My bet is that its the motherboard, while CPUS are not hard to damage, odds of destroying the graphics system in it is pretty slim. More importantly, you cannot write to the cpu, so unless it was completely burnt out I would imagine you would get some sort of gibberish and artifacts on the screen. The odds of burning out the GPU perfectly to the point that the board doesn't recognize that it's there at all is pretty slim, especially doing so without impacting the rest of the processor. Possible, yes, but the odds are up there, may as well buy a lottery ticket. Also, a processor that has a problem usually gets worse and worse over time. It's rarely a case of this part died and the rest keeps working fine.
So for me, it points to the motherboard. Something in the chipset is damaged and it's simply not detecting the onboard graphics in the processor which is why it will not boot.

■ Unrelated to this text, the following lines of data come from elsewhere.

lemma dedup_append_singleton {α : Type} [BEq α] (xs : List α) (x : α) :
    PySem.List.dedup (xs ++ [x]) = PySem.Set.add (PySem.List.dedup xs) x := by
  simp only [PySem.List.dedup, PySem.Set.ofList_eq_foldl, List.foldl_append, List.foldl]

lemma sumForB_not_mem (pairs : List (String × Int)) (k : String)
    (h : k ∉ pairs.map Prod.fst) : sumForB pairs k = 0 := by
  have : pairs.filter (fun q => decide (q.1 = k)) = [] := by
    rw [List.filter_eq_nil_iff]
    intro q hq
    simp only [decide_eq_true_eq]
    intro hqk
    exact h (hqk ▸ List.mem_map_of_mem hq)
  simp [sumForB, this]

-- lookup misses when the key is absent
lemma getD_totals_none (pairs : List (String × Int)) (k : String)
    (h : k ∉ PySem.List.dedup (pairs.map Prod.fst)) :
    (PySem.Dict.mk (totalsOfB pairs)).getD k 0 = 0 := by
  simp only [PySem.Dict.getD, PySem.Dict.get?, totalsOfB, List.find?_map]
  have : ((PySem.List.dedup (pairs.map Prod.fst)).find?
      ((fun p => p.1 == k) ∘ fun k => (k, sumForB pairs k))) = none := by
    simpa [Function.comp] using find?_beq_of_not_mem h
  rw [this]
  rfl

The system thinks you have no video system installed. If you use a speaker you should get a beep code telling you no graphics card detected, just as you do for not installing memory.
Also you cannot use Grub to enable onboard graphics, there maaay be an EFI call for it, but it's unlikely. Most bios have an IGPU, PCIE and auto, if you set the bios to auto the system uses both but sends the initial signal to pcie. This will allow you to detect it in an OS. Nothing is going to detect it in an OS if it's set to pcie in the bios because the board should disable it (not all do, but most do).
By the way, the solution I posted made sense based on what you wrote.